Choice Hotels reports full year 2011 adjusted diluted EPS of $1.92

Choice Hotels International, Inc., reported the following highlights for fourth quarter and full year 2011: Adjusted diluted earnings per share (“EPS”) for full year 2011 were $1.92 compared to $1.82 for full year 2010.  Diluted EPS were $1.85 for 2011 compared to $1.80 for 2010.  Adjusted diluted EPS for full year 2011 and 2010 exclude certain special items, as described below, totaling $0.07 and $0.02, respectively.

Excluding special items, adjusted earnings before interest, taxes, depreciation and amortization (“EBITDA”) increased 8% to $184.3 million for the year ended December 31, 2011, compared to $170.8 million for the year ended December 31, 2010. Operating income increased 7% from $160.8 million for the year ended December 31, 2010 to $171.9 million for same period of 2011.

Franchising revenues increased 9% from $262.8 million for the year ended December 31, 2010 to $285.4 million for the same period of 2011.  Total revenues increased 7% to $638.8 million for the year ended December 31, 2011 compared to the same period of 2010.

The effective income tax rate for the year ended December 31, 2011 was 30.1% compared to 32.1% for the same period of the prior year.
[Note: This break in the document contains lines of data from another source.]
-- pv_equiv track=rewrite | github.com/akim42003/AVRA | backend/sliding_svm.py | calculate_label_stability
-- ===== SOURCE A (Python) =====
-- def calculate_label_stability(predictions, step_size):
--     stability_scores = {}
--     current_label = int(predictions[0][1])  # Convert the initial label to an int
--     current_streak = step_size
--
--     for i in range(1, len(predictions)):
--         label = int(predictions[i][1])  # Convert each label to an int
--
--         if label == current_label:
--             current_streak += step_size
--         else:
--             if current_label not in stability_scores:
--                 stability_scores[current_label] = 0
--             stability_scores[current_label] += current_streak
--
--             # Reset for new label
--             current_label = label
--             current_streak = step_size
--
--     # Final update for the last streak
--     if current_label not in stability_scores:
--         stability_scores[current_label] = 0
--     stability_scores[current_label] += current_streak
--
--     return stability_scores
-- ===== SOURCE B (Python) =====
-- def calculate_label_stability(predictions, step_size):
--     counts = {}
--     for p in predictions:
--         label = int(p[1])
--         counts[label] = counts.get(label, 0) + 1
--     return {label: count * step_size for label, count in counts.items()}
-- ===== Notes on version B (the rewrite author's own statement) =====
-- stated objective: simpler
-- what changed: B drops A's streak/current-label/current-streak state machine entirely: it counts occurrences of each label in one plain pass (first-appearance key order) and then maps each count to count * step_size, which equals the sum of A's per-streak accumulations.
import Mathlib
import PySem

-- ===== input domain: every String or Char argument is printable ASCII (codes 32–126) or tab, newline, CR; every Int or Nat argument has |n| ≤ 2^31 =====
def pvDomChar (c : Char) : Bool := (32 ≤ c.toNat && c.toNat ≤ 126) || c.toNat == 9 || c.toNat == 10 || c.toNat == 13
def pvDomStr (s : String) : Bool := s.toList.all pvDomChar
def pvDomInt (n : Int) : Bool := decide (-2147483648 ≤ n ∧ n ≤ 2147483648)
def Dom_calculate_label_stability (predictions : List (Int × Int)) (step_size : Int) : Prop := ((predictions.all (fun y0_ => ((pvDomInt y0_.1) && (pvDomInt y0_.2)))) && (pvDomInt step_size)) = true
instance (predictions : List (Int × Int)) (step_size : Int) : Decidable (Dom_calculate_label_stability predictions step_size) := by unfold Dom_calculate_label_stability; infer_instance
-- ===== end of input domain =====

-- B replaces A's streak/current-label state machine by a one-pass occurrence count
-- followed by multiplying each count by step_size (objective: simpler).

-- ===== PORT A =====
def calculate_label_stability (predictions : List (Int × Int)) (step_size : Int) : List (Int × Int) :=
    -- predictions[0]: on the empty list Python raises IndexError; Pre_ excludes it,
    -- so the default of pyGetD is never used
    let p0 := PySem.List.pyGetD predictions 0 (0, 0)
    let s := (PySem.List.pyRange 1 (predictions.length : Int) 1).foldl
      (fun (st : PySem.Dict Int Int × Int × Int) i =>
        -- st = (stability_scores, current_label, current_streak); i is always in range
        let label := (PySem.List.pyGetD predictions i (0, 0)).2
        if label == st.2.1 then (st.1, st.2.1, st.2.2 + step_size)
        else (st.1.modify st.2.1 0 (· + st.2.2), label, step_size))
      (PySem.Dict.empty, p0.2, step_size)
    -- final update for the last streak
    (s.1.modify s.2.1 0 (· + s.2.2)).items

-- ===== PORT B =====
def calculate_label_stability_alt (predictions : List (Int × Int)) (step_size : Int) : List (Int × Int) :=
  let counts := predictions.foldl
    (fun (d : PySem.Dict Int Int) p => d.insert p.2 (d.getD p.2 0 + 1)) PySem.Dict.empty
  counts.items.map (fun kv => (kv.1, kv.2 * step_size))

-- ===== PRECONDITION & SPEC =====
-- Pre_ excludes exactly the empty list, on which Python A raises IndexError.
def Pre_calculate_label_stability (predictions : List (Int × Int)) (step_size : Int) : Prop :=
  predictions ≠ []
instance (predictions : List (Int × Int)) (step_size : Int) : Decidable (Pre_calculate_label_stability predictions step_size) := by unfold Pre_calculate_label_stability; infer_instance
def pvWitness_calculate_label_stability : (List (Int × Int)) × Int := ([(1, 1), (2, 1), (3, 4)], 2)

def Spec_calculate_label_stability (predictions : List (Int × Int)) (step_size : Int) (out : List (Int × Int)) : Prop := out = calculate_label_stability_alt predictions step_size
instance (predictions : List (Int × Int)) (step_size : Int) (out : List (Int × Int)) : Decidable (Spec_calculate_label_stability predictions step_size out) := by unfold Spec_calculate_label_stability; infer_instance

-- ===== CLAIM (what is proved, stated in full; the proofs are below) =====
def Claim_equal_calculate_label_stability : Prop := ∀ (predictions : List (Int × Int)) (step_size : Int), Dom_calculate_label_stability predictions step_size → Pre_calculate_label_stability predictions step_size → Spec_calculate_label_stability predictions step_size (calculate_label_stability predictions step_size)

-- ===== LEMMAS AND PROOFS =====

-- two additive updates of the same key fuse into one
theorem modify_modify_add (d : PySem.Dict Int Int) (k a b : Int) :
    (d.modify k 0 (· + a)).modify k 0 (· + b) = d.modify k 0 (· + (a + b)) := by
  simp [PySem.Dict.modify, PySem.Dict.getD_insert_self, PySem.Dict.insert_insert_self, add_assoc]

-- a per-element additive modify loop adds step_size * count to each key
theorem getD_modify_loop (step_size : Int) (lbls : List Int) :
    ∀ (d : PySem.Dict Int Int) (v : Int),
      (lbls.foldl (fun d x => d.modify x 0 (· + step_size)) d).getD v 0
        = d.getD v 0 + step_size * lbls.count v := by
  induction lbls with
  | nil => intro d v; simp
  | cons a t ih =>
    intro d v
    simp only [List.foldl_cons, ih, List.count_cons]
    rw [PySem.Dict.getD_modify]
    by_cases h : v = a
    · simp [h]; ring
    · simp [h, Ne.symm h]

-- A's streak machine, started in any state and closed by the trailing update,
-- is a plain per-element additive modify loop
theorem streak_loop_eq (step_size : Int) (lbls : List Int) :
    ∀ (d : PySem.Dict Int Int) (cur streak : Int),
      ((lbls.foldl
        (fun (st : PySem.Dict Int Int × Int × Int) label =>
          if label == st.2.1 then (st.1, st.2.1, st.2.2 + step_size)
          else (st.1.modify st.2.1 0 (· + st.2.2), label, step_size))
        (d, cur, streak)).1.modify
       (lbls.foldl
        (fun (st : PySem.Dict Int Int × Int × Int) label =>
          if label == st.2.1 then (st.1, st.2.1, st.2.2 + step_size)
          else (st.1.modify st.2.1 0 (· + st.2.2), label, step_size))
        (d, cur, streak)).2.1 0
       (· + (lbls.foldl
        (fun (st : PySem.Dict Int Int × Int × Int) label =>
          if label == st.2.1 then (st.1, st.2.1, st.2.2 + step_size)
          else (st.1.modify st.2.1 0 (· + st.2.2), label, step_size))
        (d, cur, streak)).2.2))
      = lbls.foldl (fun d x => d.modify x 0 (· + step_size)) (d.modify cur 0 (· + streak)) := by
  induction lbls with
  | nil => intro d cur streak; rfl
  | cons a t ih =>
    intro d cur streak
    simp only [List.foldl_cons]
    by_cases h : a = cur
    · subst h
      simp only [BEq.rfl, if_true]
      rw [ih]
      rw [← modify_modify_add]
    · have hb : (a == cur) = false := by simp [h]
      simp only [hb, Bool.false_eq_true, if_false]
      rw [ih]

theorem calculate_label_stability_cons (p : Int × Int) (ps : List (Int × Int)) (step_size : Int) :
    calculate_label_stability (p :: ps) step_size = calculate_label_stability_alt (p :: ps) step_size := by
  simp only [calculate_label_stability, calculate_label_stability_alt]
  rw [show PySem.List.pyGetD (p::ps) (0:Int) ((0:Int),(0:Int)) = p by
        simp [PySem.List.pyGetD, PySem.List.pyGet?, PySem.List.pyIdx?]]
  rw [PySem.List.foldl_pyRange_pyGetD' (p::ps) ((0:Int),(0:Int))
      (fun (st : PySem.Dict Int Int × Int × Int) (pr : Int × Int) =>
        if pr.2 == st.2.1 then (st.1, st.2.1, st.2.2 + step_size)
        else (st.1.modify st.2.1 0 (· + st.2.2), pr.2, step_size)) _ (by norm_num)]
  simp only [Int.toNat_one, List.drop_succ_cons, List.drop_zero]
  rw [← List.foldl_map (f := Prod.snd)
      (g := fun (st : PySem.Dict Int Int × Int × Int) (label : Int) =>
        if label == st.2.1 then (st.1, st.2.1, st.2.2 + step_size)
        else (st.1.modify st.2.1 0 (· + st.2.2), label, step_size)) (l := ps)]
  rw [streak_loop_eq]
  rw [show (PySem.Dict.empty : PySem.Dict Int Int).modify p.2 0 (· + step_size)
        = (fun (d : PySem.Dict Int Int) (x : Int) => d.modify x 0 (· + step_size)) PySem.Dict.empty p.2 from rfl,
      ← List.foldl_cons]
  rw [← List.foldl_map (f := Prod.snd)
      (g := fun (d : PySem.Dict Int Int) (x : Int) => d.insert x (d.getD x 0 + 1)) (l := p :: ps)]
  rw [PySem.Dict.foldl_insert_getD_add_one_eq_counter, PySem.Dict.items_counter]
  rw [← List.map_cons]
  rw [PySem.Dict.items_eq_map_keys _ (PySem.Dict.nodup_keys_foldl_modify_key _ (fun x => x) 0
        (fun _ _ v => v + step_size) PySem.Dict.empty PySem.Dict.nodup_keys_empty) 0]
  rw [PySem.Dict.keys_foldl_modify _ _ (fun _ _ v => v + step_size), PySem.Dict.keys_empty,
      PySem.Set.update_nil_left]
  rw [List.map_map]
  apply List.map_congr_left
  intro k hk
  rw [getD_modify_loop]
  simp [PySem.Dict.getD_empty, mul_comm]

-- ===== VERDICT (by name: the statement is the Claim_ definition above) =====
theorem calculate_label_stability_spec : Claim_equal_calculate_label_stability := by
  intro predictions step_size _ hpre
  cases predictions with
  | nil => exact absurd rfl hpre
  | cons p ps => exact calculate_label_stability_cons p ps step_size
Excluding discrete items, totaling $5.1 million and $3.2 million recorded during the years ended December 31, 2011 and 2010, the company’s effective income tax rate was approximately 33.4% and 34.2%, respectively.

Worldwide unit growth increased 0.6 percent from December 31, 2010 comprised of domestic and international unit growth of 0.2 percent and 2.4 percent, respectively. 

Domestic system-wide revenue per available room (“RevPAR”) increased 6.2% for full year 2011 compared to the same period of 2010 as occupancy and average daily rates increased 220 basis points and 1.9 percent, respectively.

The effective royalty rate increased 3 basis points to 4.32% for the year ended December 31, 2011 compared to 4.29% for the same period of the prior year.

The company executed 332 new domestic hotel franchise contracts for the year ended December 31, 2011 compared to 357 new domestic hotel franchise contracts in the prior year.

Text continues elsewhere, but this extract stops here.